Supreme Court reverses dismissal of Oreo trade dress passing-off action

Israel

In Kraft Foods Global Brands LLC v Y Merba Israel Ltd (CA 358/11, November 30 2011), the Supreme Court has reversed the district court's dismissal of a passing-off action brought by Kraft Foods Global Brands LLC against the retailers of Go-Go's sandwich cookies for allegedly copying the trade dress of its Oreo brand of cookies.

Plaintiff Kraft manufactures the Oreo sandwich cookies. It sued the retailers of sandwich cookies marketed under the name Go-Go's on the grounds of passing off and infringement of a well-known mark, seeking injunction and damages. 

Kraft claimed that:

  • the Oreo brand enjoyed both a global and local reputation, as evidenced by the large volume of sales and extensive advertising of the product;
  • the defendants' packaging copied the distinctive trade dress of the Oreo cookies, using the same colour combination, cursive font and white and yellow graphics, as well as the embossed image of black sandwich cookies against a background of splashing milk; and
  • the likelihood of confusion between the goods was supported by a consumer survey. 

The defendants argued that their products not only bore the MERBA mark, but also had a different get-up due to, among other things, the differences in size and colour of the products. They further argued that pictures of black cookies filled with white cream, the colour blue, a background of splashing milk, the repetition of the letter 'O' and embossed logos were common in the trade both worldwide and locally. 

The district court dismissed the action, holding that the get-up of the products was not sufficiently similar.
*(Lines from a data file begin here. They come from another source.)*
-- pv_equiv track=rewrite | github.com/sunyeongchoi/sydsyd_challenge | argorithm/ni_test1.py | solution
-- ===== SOURCE A (Python) =====
-- def solution(A):
--     answer = ''
--
--     if A < 0:
--         A = str(abs(A))
--         A_list = list(str(abs(A)))
--
--         for i, n in enumerate(A_list):
--             if int(n) > 5:
--                 answer+='5'
--                 answer+=A[i:]
--                 return int(answer)
--             else:
--                 answer+=n
--     else:
--         A = str(A)
--         A_list = list(str(A))
--         for i, n in enumerate(A_list):
--             if int(n) < 5:
--                 answer+='5'
--                 answer+=A[i:]
--                 return int(answer)
--             else:
--                 answer+=n
--     return int(answer)
-- ===== SOURCE B (Python) =====
-- def solution(A):
--     s = str(A)
--     return int(max(s[:i] + '5' + s[i:] for i in range(len(s) + 1)))
-- ===== Notes on version B (the rewrite author's own statement) =====
-- stated objective: alternative
-- what changed: Replaces A's greedy char-by-char scan with accumulator and early return by a generate-all-insertions-and-take-the-lexicographic-maximum strategy (all candidates have equal length, so string max equals numeric max); this also fixes A's forgotten insertion when every digit is >= 5.
-- intended difference: On nonnegative inputs whose decimal digits are all >= 5 (e.g. 5, 99, 576), A returns the input unchanged (it never inserts anything), while B returns the number with 5 appended (e.g. 55, 995, 5765), which is the intended result of inserting the digit 5; on all other inputs the two agree exactly. — e.g. on solution(5): A returns 5, B returns 55
import Mathlib
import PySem

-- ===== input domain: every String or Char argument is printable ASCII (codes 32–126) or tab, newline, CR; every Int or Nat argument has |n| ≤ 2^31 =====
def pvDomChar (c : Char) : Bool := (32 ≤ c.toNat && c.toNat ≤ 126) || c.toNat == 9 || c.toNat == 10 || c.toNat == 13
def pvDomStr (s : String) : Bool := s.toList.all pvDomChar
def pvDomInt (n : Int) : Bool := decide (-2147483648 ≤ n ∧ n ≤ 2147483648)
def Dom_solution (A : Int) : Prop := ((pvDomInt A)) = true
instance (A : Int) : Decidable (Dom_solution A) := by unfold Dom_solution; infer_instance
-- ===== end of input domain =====

-- B replaces A's greedy first-digit-below-5 scan by "generate every insertion of '5' and take the
-- lexicographic maximum" (all candidates have equal length, so string max is numeric max); on
-- inputs whose digits are all ≥ 5 B intentionally differs from A (see D_solution below).

-- ===== PORT A =====
-- the for-loop over enumerate(A_list) with accumulator `answer`; early return on int(n) < 5
def solGo (s : List Char) (pairs : List (Int × Char)) (answer : List Char) : Int :=
  match pairs with
  | [] => (PySem.Int.ofChars? answer).getD 0
  | (i, n) :: rest =>
    if (PySem.Int.ofChars? [n]).getD 0 < 5 then
      (PySem.Int.ofChars? (answer ++ ['5'] ++ PySem.List.slice s (some i) none)).getD 0
    else solGo s rest (answer ++ [n])

def solution (A : Int) : Int :=
  if A < 0 then 0  -- Python: `abs(str(abs(A)))` raises TypeError for every A < 0; excluded by Pre_solution
  else
    let s := PySem.Int.toChars A
    solGo s (PySem.List.enumerate s) []

-- ===== PORT B =====
def solution_alt (A : Int) : Int :=
  let s := PySem.Int.toChars A
  let cands := (PySem.List.pyRange 0 (PySem.List.len s + 1)).map
    (fun i => PySem.List.slice s none (some i) ++ ['5'] ++ PySem.List.slice s (some i) none)
  (PySem.Int.ofChars? ((PySem.List.max? cands (fun x => x)).getD [])).getD 0

-- ===== PRECONDITION & SPEC =====
-- Pre_ excludes exactly the negative inputs: there A raises TypeError (abs applied to a string).
def Pre_solution (A : Int) : Prop := 0 ≤ A
instance (A : Int) : Decidable (Pre_solution A) := by unfold Pre_solution; infer_instance
def pvWitness_solution : Int := 12

-- On nonnegative inputs whose decimal digits are all ≥ 5, A returns the input unchanged (it never
-- inserts anything), while B returns the input with the digit 5 appended — the intended insertion.
def D_solution (A : Int) : Prop := ((PySem.Int.toChars A).all (fun c => decide ('5' ≤ c))) = true
instance (A : Int) : Decidable (D_solution A) := by unfold D_solution; infer_instance

def Spec_solution (A : Int) (out : Int) : Prop := ¬ D_solution A → out = solution_alt A
instance (A : Int) (out : Int) : Decidable (Spec_solution A out) := by unfold Spec_solution; infer_instance

def pvDiffWitness_solution : Int := 5
def pvDiffWitnessOut_solution : Int × Int := (5, 55)

-- ===== CLAIM (what is proved, stated in full; the proofs are below) =====
def Claim_unchanged_solution : Prop := ∀ (A : Int), Dom_solution A → Pre_solution A → Spec_solution A (solution A)
def Claim_changed_solution : Prop := Dom_solution (pvDiffWitness_solution) ∧ Pre_solution (pvDiffWitness_solution) ∧ D_solution (pvDiffWitness_solution) ∧ solution (pvDiffWitness_solution) = pvDiffWitnessOut_solution.1 ∧ solution_alt (pvDiffWitness_solution) = pvDiffWitnessOut_solution.2 ∧ pvDiffWitnessOut_solution.1 ≠ pvDiffWitnessOut_solution.2

-- ===== LEMMAS AND PROOFS =====

-- the candidate string: '5' spliced in before position i
def insAt (s : List Char) (i : Nat) : List Char := s.take i ++ '5' :: s.drop i

theorem toDigitsCore_digit (f : Nat) : ∀ (n : Nat) (acc : List Char),
    (∀ c ∈ acc, ∃ m ∈ List.range 10, c = Nat.digitChar m) →
    ∀ c ∈ Nat.toDigitsCore 10 f n acc, ∃ m ∈ List.range 10, c = Nat.digitChar m := by
  induction f with
  | zero => intro n acc hacc; simpa [Nat.toDigitsCore] using hacc
  | succ f ih =>
    intro n acc hacc c hc
    rw [Nat.toDigitsCore] at hc
    by_cases h : n / 10 = 0
    · simp only [h, if_true] at hc
      rcases List.mem_cons.mp hc with h1 | h2
      · exact ⟨n % 10, by simp [List.mem_range]; omega, by simp [h1]⟩
      · exact hacc c h2
    · simp only [h, if_false] at hc
      refine ih (n/10) _ ?_ c hc
      intro c' hc'
      rcases List.mem_cons.mp hc' with h1 | h2
      · exact ⟨n % 10, by simp [List.mem_range]; omega, by simp [h1]⟩
      · exact hacc c' h2

theorem toChars_digit (A : Int) (h : 0 ≤ A) :
    ∀ c ∈ PySem.Int.toChars A, ∃ m ∈ List.range 10, c = Nat.digitChar m := by
  have : ¬ A < 0 := by omega
  simp only [PySem.Int.toChars, this, if_false, Nat.toDigits]
  exact toDigitsCore_digit _ _ _ (by simp)


theorem digit_bridge (c : Char) (hc : ∃ m ∈ List.range 10, c = Nat.digitChar m) :
    ((PySem.Int.ofChars? [c]).getD 0 < 5) ↔ c < '5' := by
  obtain ⟨m, hm, rfl⟩ := hc
  have key : ∀ m ∈ List.range 10, ((PySem.Int.ofChars? [Nat.digitChar m]).getD 0 < 5) ↔ Nat.digitChar m < '5' := by decide
  exact key m hm


theorem lex_append_cons_lt {x y : Char} (pre u v : List Char) (h : x < y) :
    pre ++ x :: u < pre ++ y :: v := by
  induction pre with
  | nil => exact List.cons_lt_cons_iff.mpr (Or.inl h)
  | cons a pre ih => exact List.cons_lt_cons_iff.mpr (Or.inr ⟨rfl, ih⟩)

theorem lex_append_cons_not_lt {x y : Char} (pre u v : List Char) (h : x < y) :
    ¬ (pre ++ y :: v < pre ++ x :: u) := by
  induction pre with
  | nil =>
    intro hlt
    rcases List.cons_lt_cons_iff.mp hlt with h1 | ⟨h1, _⟩
    · exact absurd h (lt_asymm h1)
    · exact absurd h (by simp [h1])
  | cons a pre ih =>
    intro hlt
    rcases List.cons_lt_cons_iff.mp hlt with h1 | ⟨_, h2⟩
    · exact lt_irrefl a h1
    · exact ih h2

-- decomposition of insAt at a position i < s.length
theorem insAt_succ (s : List Char) (i : Nat) (hi : i < s.length) :
    insAt s (i+1) = s.take i ++ s[i] :: '5' :: s.drop (i+1) := by
  unfold insAt
  rw [← List.take_concat_get (l := s) (i := i) (h := hi), List.concat_eq_append, List.append_assoc]
  rfl

theorem insAt_eq_cons (s : List Char) (i : Nat) (hi : i < s.length) :
    insAt s i = s.take i ++ '5' :: s[i] :: s.drop (i+1) := by
  unfold insAt
  rw [List.drop_eq_getElem_cons hi]

theorem foldl_max_keep (g : Option (List Char) → List Char → Option (List Char))
    (hg3 : ∀ m x, ¬ (m < x) → g (some m) x = some m)
    (m : List Char) (xs : List (List Char)) (h : ∀ x ∈ xs, ¬ (m < x)) :
    xs.foldl g (some m) = some m := by
  induction xs generalizing m with
  | nil => rfl
  | cons a xs ih =>
    simp only [List.foldl_cons]
    rw [hg3 _ _ (h a (List.mem_cons_self))]
    exact ih _ (fun x hx => h x (List.mem_cons_of_mem _ hx))

theorem foldl_max_phase1 (g : Option (List Char) → List Char → Option (List Char))
    (hg1 : ∀ x, g none x = some x)
    (hg2 : ∀ m x, m < x → g (some m) x = some x)
    (hg3 : ∀ m x, ¬ (m < x) → g (some m) x = some m)
    (s : List Char) (k : Nat) (hk : k < s.length)
    (h5 : ∀ i, (hi : i < k) → '5' ≤ s[i]'(lt_trans hi hk)) :
    ((List.range (k+1)).map (insAt s)).foldl g none = some (insAt s k) := by
  induction k with
  | zero => simp [hg1]
  | succ k ih =>
    have hk' : k < s.length := lt_trans (Nat.lt_succ_self k) hk
    rw [List.range_succ, List.map_append, List.foldl_append]
    rw [ih hk' (fun i hi => h5 i (lt_trans hi (Nat.lt_succ_self k)))]
    simp only [List.map_cons, List.map_nil, List.foldl_cons, List.foldl_nil]
    have h5k : '5' ≤ s[k]'hk' := h5 k (Nat.lt_succ_self k)
    rcases lt_or_eq_of_le h5k with hlt | heq
    · rw [hg2]
      rw [insAt_eq_cons s k hk', insAt_succ s k hk']
      exact lex_append_cons_lt _ _ _ hlt
    · rw [insAt_eq_cons s k hk', insAt_succ s k hk', ← heq]
      rw [hg3 _ _ (lt_irrefl _)]

theorem insAt_later_not_gt (s : List Char) (k : Nat) (hk : k < s.length)
    (hd : s[k] < '5') : ∀ j, k < j → ¬ (insAt s k < insAt s j) := by
  intro j hj
  have hkj : k < min j s.length := lt_min hj hk
  have hklen : k < (s.take j).length := by simpa using hkj
  have hsplit : s.take j = s.take k ++ s[k] :: ((s.take j).drop (k+1)) := by
    conv_lhs => rw [← List.take_append_drop k (s.take j)]
    rw [List.take_take, min_eq_left (le_of_lt hj)]
    rw [List.drop_eq_getElem_cons hklen]
    rw [List.getElem_take]
  have h1 : insAt s j = s.take k ++ s[k] :: (((s.take j).drop (k+1)) ++ '5' :: s.drop j) := by
    unfold insAt
    conv_lhs => rw [hsplit]
    rw [List.append_assoc, List.cons_append]
  rw [h1]
  show ¬ (insAt s k < _)
  unfold insAt
  exact lex_append_cons_not_lt _ _ _ hd

theorem alt_found (A : Int) (p : List Char) (d : Char) (t : List Char)
    (hs : PySem.Int.toChars A = p ++ d :: t)
    (hp : ∀ c ∈ p, '5' ≤ c) (hd : d < '5') :
    solution_alt A = (PySem.Int.ofChars? (p ++ '5' :: d :: t)).getD 0 := by
  unfold solution_alt
  simp only []
  set s := PySem.Int.toChars A
  have hlen : s.length = p.length + (t.length + 1) := by rw [hs]; simp
  have harg : PySem.List.len s + 1 = ((s.length + 1 : Nat) : Int) := by
    rw [PySem.List.len_eq]; push_cast; ring
  rw [harg, PySem.List.pyRange_zero_natCast, List.map_map]
  have hmap : ((fun i => PySem.List.slice s none (some i) ++ ['5'] ++ PySem.List.slice s (some i) none) ∘ fun k : Nat => (k : Int)) = insAt s := by
    funext k
    simp only [Function.comp, PySem.List.slice_to_natCast, PySem.List.slice_from_natCast]
    simp [insAt]
  rw [hmap]
  have hk : p.length < s.length := by omega
  have hsk : s[p.length]'hk = d := by
    simp only [hs]
    rw [List.getElem_append_right (le_refl _)]
    simp
  have hmax : PySem.List.max? ((List.range (s.length + 1)).map (insAt s)) (fun x => x)
      = some (insAt s p.length) := by
    have hsplit : s.length + 1 = (p.length + 1) + (t.length + 1) := by omega
    rw [hsplit, List.range_add, List.map_append]
    simp only [PySem.List.max?]
    beta_reduce
    rw [List.foldl_append]
    rw [foldl_max_phase1 _ (fun x => rfl) (fun m x h => if_pos h) (fun m x h => if_neg h)
      s p.length hk (by
      intro i hi
      have : s[i]'(lt_trans hi hk) = p[i]'hi := by
        simp only [hs]; exact List.getElem_append_left hi
      rw [this]
      exact hp _ (List.getElem_mem hi))]
    rw [foldl_max_keep _ (fun m x h => if_neg h)]
    intro x hx
    simp only [List.mem_map, List.mem_range] at hx
    obtain ⟨j, hj, rfl⟩ := hx
    exact insAt_later_not_gt s p.length hk (by rw [hsk]; exact hd) _ (by omega)
  rw [hmax]
  have : insAt s p.length = p ++ '5' :: d :: t := by
    unfold insAt
    rw [hs, List.take_left, List.drop_left]
  rw [this]
  rfl

theorem solGo_found (s : List Char) (p : List Char) (d : Char) (t : List Char) :
    ∀ answer : List Char,
    (∀ c ∈ p, ¬ ((PySem.Int.ofChars? [c]).getD 0 < 5)) →
    ((PySem.Int.ofChars? [d]).getD 0 < 5) →
    s = answer ++ p ++ d :: t →
    solGo s (PySem.List.enumerate (p ++ d :: t) answer.length) answer
      = (PySem.Int.ofChars? (answer ++ p ++ '5' :: d :: t)).getD 0 := by
  induction p with
  | nil =>
    intro answer _ hd hs
    simp only [List.nil_append]
    rw [PySem.List.enumerate.eq_2]
    simp only [solGo, if_pos hd]
    rw [PySem.List.slice_from_natCast]
    subst hs
    simp
  | cons c p ih =>
    intro answer hp hd hs
    simp only [List.cons_append]
    rw [PySem.List.enumerate.eq_2]
    simp only [solGo, if_neg (hp c (List.mem_cons_self))]
    have harg : (answer.length : Int) + 1 = ((answer ++ [c]).length : Int) := by simp
    rw [harg]
    rw [ih (answer ++ [c]) (fun c' hc' => hp c' (List.mem_cons_of_mem _ hc')) hd
      (by simpa [List.append_assoc] using hs)]
    simp

-- ===== VERDICT (by name: the statement is the Claim_ definition above) =====
theorem solution_spec : Claim_unchanged_solution := by
  intro A _ hpre
  unfold Spec_solution
  intro hnd
  have hpre' : (0:Int) ≤ A := hpre
  set s := PySem.Int.toChars A with hsdef
  have hdrop : s.dropWhile (fun c => decide ('5' ≤ c)) ≠ [] := by
    intro h0
    exact hnd (List.all_eq_true.mpr (List.dropWhile_eq_nil_iff.mp h0))
  obtain ⟨d, t, hdt⟩ : ∃ d t, s.dropWhile (fun c => decide ('5' ≤ c)) = d :: t := by
    cases h : s.dropWhile (fun c => decide ('5' ≤ c)) with
    | nil => exact absurd h hdrop
    | cons d t => exact ⟨d, t, rfl⟩
  set p := s.takeWhile (fun c => decide ('5' ≤ c)) with hpdef
  have hs : s = p ++ d :: t := by rw [hpdef, ← hdt, List.takeWhile_append_dropWhile]
  have hp5 : ∀ c ∈ p, '5' ≤ c := by
    intro c hc
    rw [hpdef] at hc
    exact of_decide_eq_true (List.mem_takeWhile_imp (p := fun c => decide ('5' ≤ c)) hc)
  have hd5 : d < '5' := by
    have := List.head_dropWhile_not (fun c => decide ('5' ≤ c)) hdrop
    simp only [hdt, List.head_cons] at this
    exact not_le.mp (of_decide_eq_false this)
  have hdig := toChars_digit A hpre'
  rw [alt_found A p d t hs hp5 hd5]
  unfold solution
  rw [if_neg (not_lt.mpr hpre')]
  simp only []
  have hstart : PySem.List.enumerate s = PySem.List.enumerate (p ++ d :: t) ((List.length ([] : List Char) : Int)) := by
    rw [← hs]; rfl
  rw [← hsdef, hstart]
  rw [solGo_found s p d t []
    (fun c hc => by
      rw [digit_bridge c (hdig c (by rw [hsdef] at hs; rw [hs]; exact List.mem_append_left _ hc))]
      exact not_lt.mpr (hp5 c hc))
    (by
      rw [digit_bridge d (hdig d (by rw [hsdef] at hs; rw [hs]; exact List.mem_append_right _ (List.mem_cons_self)))]
      exact hd5)
    (by simpa using hs)]
  rw [List.nil_append]

set_option maxRecDepth 8192 in
theorem solution_changed : Claim_changed_solution := by
  unfold Claim_changed_solution; decide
The court observed that each party's product prominently bore their respective word marks (OREO and GO-GO'S) and differed in size, colour (the defendants' packaging was purple, while Kraft's packaging used shades of blue) and graphics (the number of  cookies was different and the defendants' packaging depicted a girl). It further found that the use of pictures of sandwich cookies against a background of splashing milk was common in the trade. The court noted that Kraft's consumer survey was conducted before the consumers were exposed to the defendants' product and, therefore, could not support a likelihood of confusion.

The court also dismissed Kraft's argument that the creation of initial interest sufficed for a finding of likelihood of confusion (where the products were placed side-by-side on store shelves). The court pointed out that, under the tort of passing off, consumers must be mistaken into believing that the defendant's product originates from the plaintiff. Here, a reasonable consumer would not associate Go-Go's cookies with Kraft or the Oreo brand. The court further held that the claim that the Oreo get-up was a well-known mark would not avail the plaintiff, as the similarity was not confusing. Finally, the court stated that little weight was to be given to the fact that both products depicted sandwich cookies against a background of splashing milk, as they both contained black sandwich cookies filled with vanilla cream.     

On appeal, the Supreme Court held that the appeal had merit. On the court's recommendation, the parties reached a settlement whereby:

  • the district court's judgment was revoked; and
  • after a 60-day grace period, the defendants were to cover up most of the images of the cookies and milk on their products, which they then could sell for another 60 days.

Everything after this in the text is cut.